# Your assignment
The lines below starting at the line containing "text.toList.foldl" and ending at the line containing "cons c m ih =>" are to be repeated exactly, with both ends kept and nothing else added.

------------------------------

-- pv_equiv track=rewrite | github.com/giangkarry/Elgamal | TextProcessing.py | textToNum
-- ===== SOURCE A (Python) =====
-- def charToInt(char, alphabet):
-- 	return alphabet.find(char)
--
-- def invStr(str):
-- 	return str[::-1]
--
-- def textToNum(text, alphabet):
-- 	num = 0
-- 	base = 1
-- 	alp = len(alphabet)
-- 	for i in invStr(text):
-- 		cti = charToInt(i, alphabet)
-- 		num += cti * base
-- 		base *= alp
-- 	return num
-- ===== SOURCE B (Python) =====
-- def textToNum(text, alphabet):
--     num = 0
--     for char in text:
--         num = num * len(alphabet) + alphabet.find(char)
--     return num
-- ===== Notes on version B (the rewrite author's own statement) =====
-- stated objective: simpler
-- what changed: Replaces the reversed-string walk with an explicit positional-weight accumulator (base *= alp) by a left-to-right Horner update num = num*len(alphabet) + alphabet.find(char), dropping the reversal and the base variable.
import Mathlib
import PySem

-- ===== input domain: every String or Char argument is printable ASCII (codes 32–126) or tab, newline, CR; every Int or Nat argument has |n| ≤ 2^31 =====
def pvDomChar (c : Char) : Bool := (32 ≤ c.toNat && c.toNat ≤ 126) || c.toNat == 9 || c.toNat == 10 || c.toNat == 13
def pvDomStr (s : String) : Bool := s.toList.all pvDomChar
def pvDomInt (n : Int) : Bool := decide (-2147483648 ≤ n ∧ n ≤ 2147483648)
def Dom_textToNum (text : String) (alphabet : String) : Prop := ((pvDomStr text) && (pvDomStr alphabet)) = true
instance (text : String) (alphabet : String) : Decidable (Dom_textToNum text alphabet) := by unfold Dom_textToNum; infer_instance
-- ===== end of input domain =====

-- B: left-to-right Horner update (num = num*len(alphabet) + find) replacing A's reversed
-- walk with a separate positional-weight accumulator; same return value, no speed claim.

-- ===== PORT A =====
-- charToInt(char, alphabet) = alphabet.find(char)
def charToInt (char : Char) (alphabet : String) : Int :=
  PySem.Chars.find alphabet.toList [char]

-- invStr(str) = str[::-1]
def invStr (s : String) : List Char :=
  (PySem.List.slice? s.toList none none (-1)).getD []

-- loop: for i in invStr(text): num += charToInt(i)*base; base *= alp
def textToNum (text : String) (alphabet : String) : Int :=
  let alp : Int := (PySem.Str.len alphabet : Int)
  ((invStr text).foldl
    (fun (st : Int × Int) i => (st.1 + charToInt i alphabet * st.2, st.2 * alp))
    (0, 1)).1

-- ===== PORT B =====
def textToNum_alt (text : String) (alphabet : String) : Int :=
  text.toList.foldl
    (fun num char => num * (PySem.Str.len alphabet : Int) + PySem.Chars.find alphabet.toList [char])
    0

-- ===== PRECONDITION & SPEC =====
def Spec_textToNum (text : String) (alphabet : String) (out : Int) : Prop := out = textToNum_alt text alphabet
instance (text : String) (alphabet : String) (out : Int) : Decidable (Spec_textToNum text alphabet out) := by unfold Spec_textToNum; infer_instance

-- ===== CLAIM (what is proved, stated in full; the proofs are below) =====
def Claim_equal_textToNum : Prop := ∀ (text : String) (alphabet : String), Dom_textToNum text alphabet → Spec_textToNum text alphabet (textToNum text alphabet)

-- ===== LEMMAS AND PROOFS =====

-- A's loop over a list m, with general start state
theorem pvA_loop (al : List Char) (alp : Int) (m : List Char) (num base : Int) :
    (m.foldl (fun (st : Int × Int) i =>
        (st.1 + PySem.Chars.find al [i] * st.2, st.2 * alp)) (num, base)).1
      = num + base * (m.reverse.foldl (fun n c => n * alp + PySem.Chars.find al [c]) 0) := by
  induction m generalizing num base with
  | nil => simp
  | cons c m ih =>
      simp only [List.foldl_cons, List.reverse_cons, List.foldl_append, List.foldl_cons,
        List.foldl_nil]
      rw [ih]
      ring

-- ===== VERDICT (by name: the statement is the Claim_ definition above) =====
theorem textToNum_spec : Claim_equal_textToNum := by
  intro text alphabet _
  unfold Spec_textToNum textToNum textToNum_alt invStr charToInt
  rw [PySem.List.slice?_none_none_neg_one]
  simp only [Option.getD_some]
  rw [pvA_loop]
  simp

------------------------------

# Solution to this problem
  text.toList.foldl
    (fun num char => num * (PySem.Str.len alphabet : Int) + PySem.Chars.find alphabet.toList [char])
    0

-- ===== PRECONDITION & SPEC =====
def Spec_textToNum (text : String) (alphabet : String) (out : Int) : Prop := out = textToNum_alt text alphabet
instance (text : String) (alphabet : String) (out : Int) : Decidable (Spec_textToNum text alphabet out) := by unfold Spec_textToNum; infer_instance

-- ===== CLAIM (what is proved, stated in full; the proofs are below) =====
def Claim_equal_textToNum : Prop := ∀ (text : String) (alphabet : String), Dom_textToNum text alphabet → Spec_textToNum text alphabet (textToNum text alphabet)

-- ===== LEMMAS AND PROOFS =====

-- A's loop over a list m, with general start state
theorem pvA_loop (al : List Char) (alp : Int) (m : List Char) (num base : Int) :
    (m.foldl (fun (st : Int × Int) i =>
        (st.1 + PySem.Chars.find al [i] * st.2, st.2 * alp)) (num, base)).1
      = num + base * (m.reverse.foldl (fun n c => n * alp + PySem.Chars.find al [c]) 0) := by
  induction m generalizing num base with
  | nil => simp
  | cons c m ih =>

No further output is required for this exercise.